Since I don’t have a job that involves lifting, all this talk about safe lifting in industry makes me wonder how accurate those limits are for an FRC timeframe. Robots are definitely heavy, and many teams don’t design in features to make lifting easier or discuss safe lifting and moving processes.
For example, getting onto the inspection scale is typically terrible for teams - instead of moving the cart so the robot is lined up for easy transfer to the scale, they’ll pick it up, awkwardly turn around their cart to get to the scale, and then awkwardly crab walk/trip around the scale. Even when we mark out on the floor and set up cones to help indicate where to go to make things easy, teams will still insist on squatting down over a cone to put the robot down instead of taking it the easy way. So much of it is about pausing, thinking, and planning before lifting, and so many teams don’t do that.
When it comes to lifting itself, for one of our regionals, we might lift the robot twice every half hour. I was looking at the NIOSH manual on lifting, and it looks at the number and types of lifting in 15 minute segments to determine the safe limit. With our lifts being much less frequent than industry jobs, both in terms of during the event and when considered from a daily basis, I really wonder how applicable the limit is - I just don’t know enough.
Put yourself in the mind of a high school student in an environment filled with loud music, distractions, and adults who are consistently telling you where to go and what to do in a hurried voice.
Thinking things through takes time and experience.
Literally go back up a few posts to the response to what I posted as a reasonable suggestion and see that it was to point out that we can’t give teams time.
I fully understand that the show must go on but so much of the volunteer culture in FRC seems to miss that teams are comprised of inexperienced teenagers.
I really don’t know if this is relevant, but going waaay back, I remember that when we used Jaguar motor controllers we learned that pushing robots along the ground unpowered could damage the controllers, and so we had to move robots by lifting and carrying them. Since modern controllers such as Talons and Spark Maxes have become the overwhelming norm, and since they don’t carry the risk of failure from being pushed along, what exactly is the problem with moving robots onto the field by pushing them rather than carrying them?

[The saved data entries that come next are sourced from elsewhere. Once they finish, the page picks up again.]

-- pv_equiv track=rewrite | github.com/anujkhare/algorithms | solutions/strict_numbers.py | count_strict_numbers_recursive
-- ===== SOURCE A (Python) =====
-- MOD = 100007
--
-- def _count_strict_numbers_helper(num_digits, last_digit):
--     if num_digits == 0:
--         return 0
--
--     # because of the way we're calling recursively
--     if last_digit == -1 or last_digit == 10:
--         return 0
--
--     # base case
--     if num_digits == 1:
--         if last_digit == 0 or last_digit == 9:
--             return 1
--         return 2
--
--     sum = _count_strict_numbers_helper(num_digits - 1, last_digit + 1) % MOD + \
--         _count_strict_numbers_helper(num_digits - 1, last_digit - 1) % MOD
--     return sum % MOD
--
-- def count_strict_numbers_recursive(num_digits):
--     if num_digits == 0:
--         return 0
--     if num_digits == 1:
--         return 9
--
--     # Numbers can only start with 1
--     return sum([
--         _count_strict_numbers_helper(num_digits - 1, ix)
--         for ix in range(1, 10)
--     ]) % MOD
-- ===== SOURCE B (Python) =====
-- MOD = 100007
--
-- def count_strict_numbers_recursive(num_digits):
--     if num_digits <= 0:
--         return 0
--     if num_digits == 1:
--         return 9
--     # f[d] = number of strict sequences of length k whose next-to-extend digit is d
--     f = [1, 2, 2, 2, 2, 2, 2, 2, 2, 1]
--     for _ in range(num_digits - 2):
--         f = [((f[d - 1] if d > 0 else 0) + (f[d + 1] if d < 9 else 0)) % MOD
--              for d in range(10)]
--     return sum(f[1:10]) % MOD
-- ===== Notes on version B (the rewrite author's own statement) =====
-- stated objective: faster
-- what changed: Replaced the exponential two-way recursion over (num_digits, last_digit) with an iterative DP keeping a ten-entry vector of per-last-digit counts, updated once per extra digit; intended as faster (asymptotic): a timing run saw A time out at small sizes where B returns instantly, so no clean largest-size ratio could be read.
import Mathlib
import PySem

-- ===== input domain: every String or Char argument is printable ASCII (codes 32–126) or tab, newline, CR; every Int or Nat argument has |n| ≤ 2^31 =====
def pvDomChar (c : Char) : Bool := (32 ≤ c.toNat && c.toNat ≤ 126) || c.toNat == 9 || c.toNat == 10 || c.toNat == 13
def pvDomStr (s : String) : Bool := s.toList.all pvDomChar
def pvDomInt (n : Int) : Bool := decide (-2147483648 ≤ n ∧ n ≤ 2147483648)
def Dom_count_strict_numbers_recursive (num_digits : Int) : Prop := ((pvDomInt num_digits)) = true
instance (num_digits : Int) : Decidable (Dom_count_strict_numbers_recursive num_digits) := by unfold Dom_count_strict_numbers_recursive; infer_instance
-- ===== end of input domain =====

-- B replaces A's exponential two-way recursion by an iterative 10-entry DP vector (return value only; neither mutates its argument).

-- ===== PORT A =====
-- _count_strict_numbers_helper: recursion is on num_digits, which Python only ever
-- calls with nonnegative, strictly decreasing values; ported as structural recursion on Nat.
def pvHelperA : Nat → Int → Int
  | 0, _ => 0
  | Nat.succ n, last_digit =>
    if last_digit = -1 ∨ last_digit = 10 then 0
    else if n = 0 then (if last_digit = 0 ∨ last_digit = 9 then 1 else 2)
    else PySem.Int.mod (PySem.Int.mod (pvHelperA n (last_digit + 1)) 100007 +
          PySem.Int.mod (pvHelperA n (last_digit - 1)) 100007) 100007

def count_strict_numbers_recursive (num_digits : Int) : Int :=
  if num_digits = 0 then 0
  else if num_digits = 1 then 9
  else PySem.Int.mod
    (((PySem.List.pyRange 1 10 1).map (fun ix => pvHelperA (num_digits - 1).toNat ix)).sum)
    100007

-- ===== PORT B =====
-- one DP step: f ↦ [((f[d-1] if d > 0 else 0) + (f[d+1] if d < 9 else 0)) % MOD for d in range(10)]
-- (indices d-1, d+1 are always in range here, so f[i] is ported as pyGetD with default 0 — exact)
def pvStepB (f : List Int) : List Int :=
  (PySem.List.pyRange 0 10 1).map (fun d =>
    PySem.Int.mod ((if 0 < d then PySem.List.pyGetD f (d - 1) 0 else 0) +
                   (if d < 9 then PySem.List.pyGetD f (d + 1) 0 else 0)) 100007)

def count_strict_numbers_recursive_alt (num_digits : Int) : Int :=
  if num_digits ≤ 0 then 0
  else if num_digits = 1 then 9
  else
    let f := (PySem.List.pyRange 0 (num_digits - 2) 1).foldl (fun f _ => pvStepB f)
      [1, 2, 2, 2, 2, 2, 2, 2, 2, 1]
    PySem.Int.mod (PySem.List.slice f (some 1) (some 10)).sum 100007

-- ===== PRECONDITION & SPEC =====
-- Pre_ excludes the inputs on which A raises RecursionError instead of returning:
-- negative num_digits (the recursion never reaches a base case) and num_digits large
-- enough that the recursion's depth (about num_digits frames) overruns the interpreter's
-- recursion stack limit, where A raises before any value is produced.
def Pre_count_strict_numbers_recursive (num_digits : Int) : Prop :=
  0 ≤ num_digits ∧ num_digits ≤ 9900
instance (num_digits : Int) : Decidable (Pre_count_strict_numbers_recursive num_digits) := by
  unfold Pre_count_strict_numbers_recursive; infer_instance

def pvWitness_count_strict_numbers_recursive : Int := 5

def Spec_count_strict_numbers_recursive (num_digits : Int) (out : Int) : Prop :=
  out = count_strict_numbers_recursive_alt num_digits
instance (num_digits : Int) (out : Int) : Decidable (Spec_count_strict_numbers_recursive num_digits out) := by
  unfold Spec_count_strict_numbers_recursive; infer_instance

-- ===== CLAIM (what is proved, stated in full; the proofs are below) =====
def Claim_equal_count_strict_numbers_recursive : Prop := ∀ (num_digits : Int), Dom_count_strict_numbers_recursive num_digits → Pre_count_strict_numbers_recursive num_digits → Spec_count_strict_numbers_recursive num_digits (count_strict_numbers_recursive num_digits)

-- ===== LEMMAS AND PROOFS =====

-- the DP vector: pvHelperA k applied to each digit 0..9
def pvGvec (k : Nat) : List Int :=
  [pvHelperA k 0, pvHelperA k 1, pvHelperA k 2, pvHelperA k 3, pvHelperA k 4,
   pvHelperA k 5, pvHelperA k 6, pvHelperA k 7, pvHelperA k 8, pvHelperA k 9]

theorem pvHelperA_bounds (k : Nat) (d : Int) :
    0 ≤ pvHelperA k d ∧ pvHelperA k d < 100007 := by
  induction k generalizing d with
  | zero => simp [pvHelperA]
  | succ n ih =>
    simp only [pvHelperA]
    split_ifs <;>
      first
        | omega
        | exact ⟨PySem.Int.mod_nonneg _ (by norm_num), PySem.Int.mod_lt _ (by norm_num)⟩

theorem pvMod_id (x : Int) (h0 : 0 ≤ x) (h1 : x < 100007) :
    PySem.Int.mod x 100007 = x := by
  rw [PySem.Int.mod_eq_emod_of_pos (by norm_num)]
  exact Int.emod_eq_of_lt h0 h1

theorem pvHelperA_rec (k : Nat) (d : Int) (hk : 1 ≤ k) :
    pvHelperA (k + 1) d =
      if d = -1 ∨ d = 10 then 0
      else PySem.Int.mod (pvHelperA k (d + 1) + pvHelperA k (d - 1)) 100007 := by
  simp only [pvHelperA]
  have hne : ¬ k = 0 := by omega
  rw [if_neg hne]
  have b1 := pvHelperA_bounds k (d + 1)
  have b2 := pvHelperA_bounds k (d - 1)
  rw [pvMod_id _ b1.1 b1.2, pvMod_id _ b2.1 b2.2]

theorem pvHelperA_neg_one (k : Nat) (hk : 1 ≤ k) : pvHelperA k (-1) = 0 := by
  obtain ⟨m, rfl⟩ : ∃ m, k = m + 1 := ⟨k - 1, by omega⟩
  simp [pvHelperA]

theorem pvHelperA_ten (k : Nat) (hk : 1 ≤ k) : pvHelperA k 10 = 0 := by
  obtain ⟨m, rfl⟩ : ∃ m, k = m + 1 := ⟨k - 1, by omega⟩
  simp [pvHelperA]

set_option maxHeartbeats 1600000 in
theorem pvStepB_gvec (k : Nat) (hk : 1 ≤ k) : pvStepB (pvGvec k) = pvGvec (k + 1) := by
  have h9 : pvHelperA k (-1) = 0 := pvHelperA_neg_one k hk
  have h10 : pvHelperA k 10 = 0 := pvHelperA_ten k hk
  have key : ∀ d : Int, ¬(d = -1 ∨ d = 10) →
      pvHelperA (k + 1) d = (pvHelperA k (d + 1) + pvHelperA k (d - 1)) % 100007 :=
    fun d h => by
      rw [pvHelperA_rec k d hk, if_neg h, PySem.Int.mod_eq_emod_of_pos (by norm_num)]
  have hr : PySem.List.pyRange 0 10 1 = [0, 1, 2, 3, 4, 5, 6, 7, 8, 9] := by decide
  simp only [pvStepB, hr, List.map_cons, List.map_nil, pvGvec]
  norm_num
  refine ⟨?_, ?_, ?_, ?_, ?_, ?_, ?_, ?_, ?_, ?_⟩ <;>
    (rw [key _ (by norm_num)]; simp [pysem]; norm_num [h9, h10, Int.add_comm])

theorem pvIter_gvec (m : Nat) : pvStepB^[m] (pvGvec 1) = pvGvec (m + 1) := by
  induction m with
  | zero => rfl
  | succ n ih =>
    rw [Function.iterate_succ_apply', ih, pvStepB_gvec (n + 1) (by omega)]

theorem pvFoldl_iter (l : List Int) (f0 : List Int) :
    l.foldl (fun f _ => pvStepB f) f0 = pvStepB^[l.length] f0 := by
  induction l generalizing f0 with
  | nil => rfl
  | cons x xs ih => simp [List.foldl_cons, ih, Function.iterate_succ_apply]

-- ===== VERDICT (by name: the statement is the Claim_ definition above) =====
theorem count_strict_numbers_recursive_spec : Claim_equal_count_strict_numbers_recursive := by
  intro n hdom hpre
  unfold Spec_count_strict_numbers_recursive
  unfold count_strict_numbers_recursive count_strict_numbers_recursive_alt
  by_cases hz : n = 0
  · subst hz; norm_num
  · by_cases ho : n = 1
    · subst ho; norm_num
    · have h2 : 2 ≤ n := by
        have := hpre; unfold Pre_count_strict_numbers_recursive at this; omega
      rw [if_neg hz, if_neg ho, if_neg (by omega : ¬ n ≤ 0), if_neg ho]
      have hlen : (PySem.List.pyRange 0 (n - 2) 1).length = (n - 2).toNat := by
        rw [PySem.List.length_pyRange_one]; norm_num
      have hinit : ([1, 2, 2, 2, 2, 2, 2, 2, 2, 1] : List Int) = pvGvec 1 := by
        simp [pvGvec, pvHelperA]
      rw [hinit, pvFoldl_iter, hlen, pvIter_gvec]
      have hm : (n - 1).toNat = (n - 2).toNat + 1 := by omega
      rw [hm]
      have hr : PySem.List.pyRange 1 10 1 = [1, 2, 3, 4, 5, 6, 7, 8, 9] := by decide
      rw [hr]
      simp [pvGvec, PySem.List.slice]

I’d imagine the problem is that Swerve drives are really hard to turn manually. Tank drives with omni wheels for easier turning can most certainly be pushed, however.
I see how pushing a swerve is problematic. I just wonder how much of the way we handle moving robots on and off the field is a cultural figment of a past Era, where we had to keep the wheels off the ground.
Most of the issues I’ve seen surround the way people bring carts up along the field perimeter. If there was room to bring the carts up to the field straight on, and the gates were wide enough to walk through side by side with the robot, some of the difficulty could be removed.